Recordando, fevereiro de 1960


Quando se chega à minha idade, o corpo pede descanso. É verdade que eu tenho conhecido muitos novos que também o gozam, e na medida larga. Mas esses é por preguiça, que é pecado que nunca tive, graças a Deus (perdoem-me a confissão, que não é vaidade). Nunca gostei nem soube estar quedo. Em pequeno, eu era um brincalhão dos quatro costados. O brincar também é uma forma de actividade. Cada um na sua idade. Já depois, quando me mandaram para Aveiro, a fim de preparar as asas para voos mais altos, lá aos estudos não ligava. Os primeiros anos ocupei-os em adquirir conhecimentos de utilidade prática. O bom do Padre Jorge, a quem já aqui fiz referência, dava-me toda a liberdade.
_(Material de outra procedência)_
-- pv_equiv track=rewrite | github.com/BennyTMT/GAMETime | tsllm/prompt_utils.py | transform_ts_trends
-- ===== SOURCE A (Python) =====
-- def transform_ts_trends(series):
--     if len(series)>3 :
--         series = series[:-1]
--     trend = []
--     for i in range(1, len(series)):
--         if series[i] > series[i - 1]:
--             trend.append("+")
--         elif series[i] < series[i - 1]:
--             trend.append("-")
--     summarized_trend = []
--     for i in range(len(trend)):
--         if i == 0 or trend[i] != trend[i - 1]:
--             summarized_trend.append(trend[i])
--     return "".join(summarized_trend)
-- ===== SOURCE B (Python) =====
-- def transform_ts_trends(series):
--     if len(series) > 3:
--         series = series[:-1]
--     res = []
--     n = len(series)
--     i = 0
--     while i + 1 < n:
--         if series[i + 1] > series[i]:
--             res.append("+")
--             # jump over the whole non-decreasing run (equal neighbours extend it)
--             while i + 1 < n and series[i + 1] >= series[i]:
--                 i += 1
--         elif series[i + 1] < series[i]:
--             res.append("-")
--             # jump over the whole non-increasing run
--             while i + 1 < n and series[i + 1] <= series[i]:
--                 i += 1
--         else:
--             i += 1
--     return "".join(res)
-- ===== Notes on version B (the rewrite author's own statement) =====
-- stated objective: alternative
-- what changed: Replaces A's two staged loops (materialise the full pairwise-sign list, then a second dedup pass over it) by a run-compression scan that emits exactly one sign per maximal monotone run and jumps the index over the whole run (equal neighbours extend a run), so no trend list and no last-emitted-sign comparison ever exist.
import Mathlib
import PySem

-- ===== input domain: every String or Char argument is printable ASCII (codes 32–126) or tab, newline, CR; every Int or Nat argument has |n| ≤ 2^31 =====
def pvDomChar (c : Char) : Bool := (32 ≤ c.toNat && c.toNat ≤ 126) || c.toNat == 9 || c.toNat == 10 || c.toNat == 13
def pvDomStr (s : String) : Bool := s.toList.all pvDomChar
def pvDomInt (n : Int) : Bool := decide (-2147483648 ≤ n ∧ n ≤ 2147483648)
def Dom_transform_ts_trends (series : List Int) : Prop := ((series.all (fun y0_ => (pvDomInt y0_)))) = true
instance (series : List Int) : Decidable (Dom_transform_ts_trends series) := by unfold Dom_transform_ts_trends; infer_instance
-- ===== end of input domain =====

-- B replaces A's two index loops (build the full pairwise-sign list, then dedup it) by a
-- run-compression recursion emitting one sign per maximal monotone run (objective: alternative).


-- ===== PORT A =====
def transform_ts_trends (series : List Int) : String :=
  let ser := if series.length > 3 then PySem.List.slice series none (some (-1)) else series
  let trend := (PySem.List.pyRange 1 (ser.length : Int) 1).foldl
      (fun acc i =>
        if PySem.List.pyGetD ser i 0 > PySem.List.pyGetD ser (i-1) 0 then acc ++ ["+"]
        else if PySem.List.pyGetD ser i 0 < PySem.List.pyGetD ser (i-1) 0 then acc ++ ["-"]
        else acc) []
  let summarized := (PySem.List.pyRange 0 (trend.length : Int) 1).foldl
      (fun acc i =>
        if i = 0 ∨ PySem.List.pyGetD trend i "" ≠ PySem.List.pyGetD trend (i-1) "" then
          acc ++ [PySem.List.pyGetD trend i ""]
        else acc) []
  PySem.Str.join "" summarized

-- ===== PORT B =====
-- B's inner while loop: drop elements while the run continues (equal neighbours extend a run)
def skipRun (up : Bool) : List Int → List Int
  | a :: b :: rest => if (if up then b ≥ a else b ≤ a) then skipRun up (b :: rest) else a :: b :: rest
  | s => s

theorem skipRun_length_le (up : Bool) : ∀ (s : List Int), (skipRun up s).length ≤ s.length
  | [] => le_refl _
  | [_] => le_refl _
  | a :: b :: rest => by
    rw [skipRun]
    by_cases h : (if up then b ≥ a else b ≤ a)
    · rw [if_pos h]
      exact le_trans (skipRun_length_le up (b :: rest)) (by simp)
    · rw [if_neg h]

-- B's outer while loop: the index i advancing through `series` is ported as recursion on
-- the suffix starting at i; one sign is emitted per maximal monotone run, then the inner
-- while (skipRun) jumps over the whole run
def scanB : List Int → List String
  | [] => []
  | [_] => []
  | a :: b :: rest =>
    if b > a then "+" :: scanB (skipRun true (b :: rest))
    else if b < a then "-" :: scanB (skipRun false (b :: rest))
    else scanB (b :: rest)
termination_by s => s.length
decreasing_by
  · have := skipRun_length_le true (b :: rest); simp at this ⊢; omega
  · have := skipRun_length_le false (b :: rest); simp at this ⊢; omega
  · simp

def transform_ts_trends_alt (series : List Int) : String :=
  PySem.Str.join "" (scanB (if series.length > 3 then PySem.List.slice series none (some (-1)) else series))

-- ===== PRECONDITION & SPEC =====
def Spec_transform_ts_trends (series : List Int) (out : String) : Prop := out = transform_ts_trends_alt series
instance (series : List Int) (out : String) : Decidable (Spec_transform_ts_trends series out) := by unfold Spec_transform_ts_trends; infer_instance

-- ===== CLAIM (what is proved, stated in full; the proofs are below) =====
def Claim_equal_transform_ts_trends : Prop := ∀ (series : List Int), Dom_transform_ts_trends series → Spec_transform_ts_trends series (transform_ts_trends series)

-- ===== LEMMAS AND PROOFS =====

-- flatten of a binary "gap" function over adjacent pairs
def adjFlat {α β : Type} (g : α → α → List β) : α → List α → List β
  | _, [] => []
  | p, x :: xs => g p x ++ adjFlat g x xs

def gSign (p x : Int) : List String := if x > p then ["+"] else if x < p then ["-"] else []

def gDedup (p x : String) : List String := if x ≠ p then [x] else []

-- dedup-with-last
def dedupEmit : Option String → List String → List String
  | _, [] => []
  | last, x :: xs => if (some x : Option String) ≠ last then x :: dedupEmit (some x) xs else dedupEmit (some x) xs

theorem adjFoldl {α β : Type} (g : α → α → List β) (d : α) :
    ∀ (s pre : List α) (p : α) (acc : List β),
      (PySem.List.pyRange ((pre.length : Int) + 1) ((pre.length : Int) + 1 + (s.length : Int)) 1).foldl
        (fun acc i => acc ++ g (PySem.List.pyGetD (pre ++ p :: s) (i-1) d) (PySem.List.pyGetD (pre ++ p :: s) i d)) acc
      = acc ++ adjFlat g p s := by
  intro s
  induction s with
  | nil =>
    intro pre p acc
    rw [PySem.List.pyRange_one_eq_nil (by simp)]
    simp [adjFlat]
  | cons x xs ih =>
    intro pre p acc
    rw [PySem.List.pyRange_one_cons (by simp), List.foldl_cons]
    have e1 : PySem.List.pyGetD (pre ++ p :: x :: xs) ((pre.length : Int) + 1 - 1) d = p := by
      rw [show ((pre.length : Int) + 1 - 1) = (pre.length : Int) by ring]
      simp [PySem.List.pyGetD]
    have e2 : PySem.List.pyGetD (pre ++ p :: x :: xs) ((pre.length : Int) + 1) d = x := by
      simp only [PySem.List.pyGetD]
      rw [show ((pre.length : Int) + 1) = ((pre.length + 1 : Nat) : Int) by push_cast; ring,
        PySem.List.pyGet?_natCast, List.getElem?_append_right (by omega)]
      simp
    rw [e1, e2]
    rw [show (pre.length : Int) + 1 + (((x :: xs).length : Int)) = ((pre ++ [p]).length : Int) + 1 + (xs.length : Int) by
          simp only [List.length_append, List.length_cons, List.length_nil]; push_cast; ring,
        show (pre.length : Int) + 1 + 1 = ((pre ++ [p]).length : Int) + 1 by
          simp only [List.length_append, List.length_cons, List.length_nil]; push_cast; ring,
        show pre ++ p :: x :: xs = (pre ++ [p]) ++ x :: xs by simp,
        ih (pre ++ [p]) x (acc ++ g p x)]
    simp [adjFlat]

theorem adjFoldl0 {α β : Type} (g : α → α → List β) (d : α) (s : List α) (p : α) (acc : List β) :
    (PySem.List.pyRange 1 (1 + (s.length : Int)) 1).foldl
      (fun acc i => acc ++ g (PySem.List.pyGetD (p :: s) (i-1) d) (PySem.List.pyGetD (p :: s) i d)) acc
    = acc ++ adjFlat g p s := by
  have h := adjFoldl g d s [] p acc
  simpa using h

theorem loopA1 (p : Int) (s : List Int) :
    (PySem.List.pyRange 1 (((p :: s).length : Int)) 1).foldl
      (fun acc i =>
        if PySem.List.pyGetD (p :: s) i 0 > PySem.List.pyGetD (p :: s) (i-1) 0 then acc ++ ["+"]
        else if PySem.List.pyGetD (p :: s) i 0 < PySem.List.pyGetD (p :: s) (i-1) 0 then acc ++ ["-"]
        else acc) []
    = adjFlat gSign p s := by
  have hf : (fun (acc : List String) (i : Int) =>
        if PySem.List.pyGetD (p :: s) i 0 > PySem.List.pyGetD (p :: s) (i-1) 0 then acc ++ ["+"]
        else if PySem.List.pyGetD (p :: s) i 0 < PySem.List.pyGetD (p :: s) (i-1) 0 then acc ++ ["-"]
        else acc)
      = (fun acc i => acc ++ gSign (PySem.List.pyGetD (p :: s) (i-1) 0) (PySem.List.pyGetD (p :: s) i 0)) := by
    funext acc i
    simp only [gSign]
    split_ifs <;> simp
  rw [hf, show (((p :: s).length : Int)) = 1 + (s.length : Int) by
      simp only [List.length_cons]; push_cast; ring,
    adjFoldl0 gSign 0 s p []]
  simp

theorem loopA2 (x : String) (xs : List String) :
    (PySem.List.pyRange 0 (((x :: xs).length : Int)) 1).foldl
      (fun acc i =>
        if i = 0 ∨ PySem.List.pyGetD (x :: xs) i "" ≠ PySem.List.pyGetD (x :: xs) (i-1) "" then
          acc ++ [PySem.List.pyGetD (x :: xs) i ""]
        else acc) []
    = x :: adjFlat gDedup x xs := by
  rw [PySem.List.pyRange_one_cons (by simp), List.foldl_cons]
  rw [if_pos (Or.inl rfl)]
  simp only [PySem.List.pyGetD_zero_cons, List.nil_append]
  have hcg := PySem.List.foldl_congr_mem (PySem.List.pyRange (0 + 1) (((x :: xs).length : Int)) 1)
      (fun (acc : List String) (i : Int) =>
        if i = 0 ∨ PySem.List.pyGetD (x :: xs) i "" ≠ PySem.List.pyGetD (x :: xs) (i-1) "" then
          acc ++ [PySem.List.pyGetD (x :: xs) i ""]
        else acc)
      (fun (acc : List String) (i : Int) =>
        acc ++ gDedup (PySem.List.pyGetD (x :: xs) (i-1) "") (PySem.List.pyGetD (x :: xs) i "")) [x] (by
    intro acc i hi
    have h1 : (1 : Int) ≤ i := by
      have := (PySem.List.mem_pyRange_one.mp hi).1
      omega
    simp only [gDedup]
    by_cases h : PySem.List.pyGetD (x :: xs) i "" ≠ PySem.List.pyGetD (x :: xs) (i-1) ""
    · rw [if_pos (Or.inr h), if_pos h]
    · have hcond : ¬ (i = 0 ∨ PySem.List.pyGetD (x :: xs) i "" ≠ PySem.List.pyGetD (x :: xs) (i-1) "") := by
        rintro (h0 | hc)
        · omega
        · exact h hc
      rw [if_neg hcond, if_neg h]
      simp)
  rw [hcg, show (0 : Int) + 1 = 1 by norm_num,
    show (((x :: xs).length : Int)) = 1 + (xs.length : Int) by
      simp only [List.length_cons]; push_cast; ring,
    adjFoldl0 gDedup "" xs x [x]]
  simp

theorem adjFlat_gDedup (xs : List String) : ∀ q, adjFlat gDedup q xs = dedupEmit (some q) xs := by
  induction xs with
  | nil => intro q; rfl
  | cons y ys ih =>
    intro q
    simp only [adjFlat, gDedup, dedupEmit, ih y]
    by_cases h : y = q <;> simp [h]

-- key lemma: B's run-skip corresponds to dedup-with-last of A's sign list
theorem scanB_skip : ∀ (xs : List Int) (x : Int) (up : Bool),
    scanB (skipRun up (x :: xs))
      = dedupEmit (some (if up then "+" else "-")) (adjFlat gSign x xs) := by
  intro xs
  induction xs with
  | nil =>
    intro x up
    simp [skipRun, scanB, adjFlat, dedupEmit]
  | cons y ys ih =>
    intro x up
    cases up with
    | true =>
      by_cases hge : y ≥ x
      · rw [show skipRun true (x :: y :: ys) = skipRun true (y :: ys) by
            rw [skipRun]; simp [hge]]
        rw [ih y true]
        by_cases hgt : y > x
        · simp [adjFlat, gSign, if_pos hgt, dedupEmit]
        · have hyx : y = x := le_antisymm (not_lt.mp hgt) hge
          simp [adjFlat, gSign, hyx]
      · have hlt : y < x := not_le.mp hge
        rw [show skipRun true (x :: y :: ys) = x :: y :: ys by
            rw [skipRun]; simp [hge]]
        rw [scanB]
        rw [if_neg (by omega), if_pos hlt, ih y false]
        simp only [adjFlat, gSign, if_neg (by omega : ¬ y > x), if_pos hlt,
          List.singleton_append]
        norm_num [dedupEmit]
        decide
    | false =>
      by_cases hle : y ≤ x
      · rw [show skipRun false (x :: y :: ys) = skipRun false (y :: ys) by
            rw [skipRun]; simp [hle]]
        rw [ih y false]
        by_cases hlt : y < x
        · simp [adjFlat, gSign, if_neg (by omega : ¬ y > x), if_pos hlt, dedupEmit]
        · have hyx : y = x := le_antisymm hle (not_lt.mp hlt)
          simp [adjFlat, gSign, hyx]
      · have hgt : y > x := not_le.mp hle
        rw [show skipRun false (x :: y :: ys) = x :: y :: ys by
            rw [skipRun]; simp [hle]]
        rw [scanB]
        rw [if_pos hgt, ih y true]
        simp only [adjFlat, gSign, if_pos hgt, List.singleton_append]
        norm_num [dedupEmit]
        decide

theorem scanB_eq : ∀ (s : List Int) (p : Int),
    scanB (p :: s)
      = (match adjFlat gSign p s with
         | [] => []
         | x :: xs => x :: dedupEmit (some x) xs) := by
  intro s
  induction s with
  | nil =>
    intro p
    simp [scanB, adjFlat]
  | cons b rest ih =>
    intro p
    rw [scanB]
    by_cases hgt : b > p
    · rw [if_pos hgt, scanB_skip rest b true]
      simp [adjFlat, gSign, hgt]
    · rw [if_neg hgt]
      by_cases hlt : b < p
      · rw [if_pos hlt, scanB_skip rest b false]
        simp [adjFlat, gSign, hgt, hlt]
      · rw [if_neg hlt, ih b]
        have hbp : b = p := by omega
        simp [adjFlat, gSign, hbp]

-- ===== VERDICT (by name: the statement is the Claim_ definition above) =====
theorem transform_ts_trends_spec : Claim_equal_transform_ts_trends := by
  unfold Claim_equal_transform_ts_trends
  intro series _
  unfold Spec_transform_ts_trends
  simp only [transform_ts_trends, transform_ts_trends_alt]
  generalize (if series.length > 3 then PySem.List.slice series none (some (-1)) else series) = ser
  cases ser with
  | nil =>
    rw [show ((([] : List Int)).length : Int) = 0 by simp,
      PySem.List.pyRange_one_eq_nil (by norm_num)]
    simp [scanB, PySem.Str.join, PySem.Chars.join, List.intercalate,
      PySem.List.pyRange_one_eq_nil]
  | cons p s =>
    rw [loopA1 p s, scanB_eq s p]
    cases ht : adjFlat gSign p s with
    | nil => rfl
    | cons x xs =>
      rw [loopA2 x xs, adjFlat_gDedup xs x]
Vivendo em contacto com a ria e a gente da Beira-Mar, foi assim que aprendi a nadar; a guiar uma bateira à vara, a remo e à vela; a deitar foguetes… O leitor ri-se? Pois olhe que isto de saber deitar foguetes é uma prenda que de um momento para o outro nos pode fazer um jeitão. Que o diga o Sr. Professor David Lemos, que ainda é vivo (e que seja por muitos anos e bons e que eu lhos conte): se soubesse deitar foguetes comme il faut, como dizem os franceses, não teria a falta de dois dedos (dois ou três? — não me lembro bem) em uma das mãos, dedos que nuca mais lhe nasceram. Antes quebrar os dentes da primeira dentição, porque esses são sabiamente e gratuitamente substituídos por outros, e melhores.
Ora pois. Mas, além do nadar, de guiar barcos, de deitar foguetes, eu aprendi outras prendas, como tocar o sino às Avé-Marias (porque dobrar os sinos, não éra comigo ainda: eles eram pesados de mais para as minhas forças). E acima de todas as prendas que adquiri, eu aprendi música e, concomitantemente, a tocar violino, prenda de que tirei, mais tarde, utilíssimo resultado.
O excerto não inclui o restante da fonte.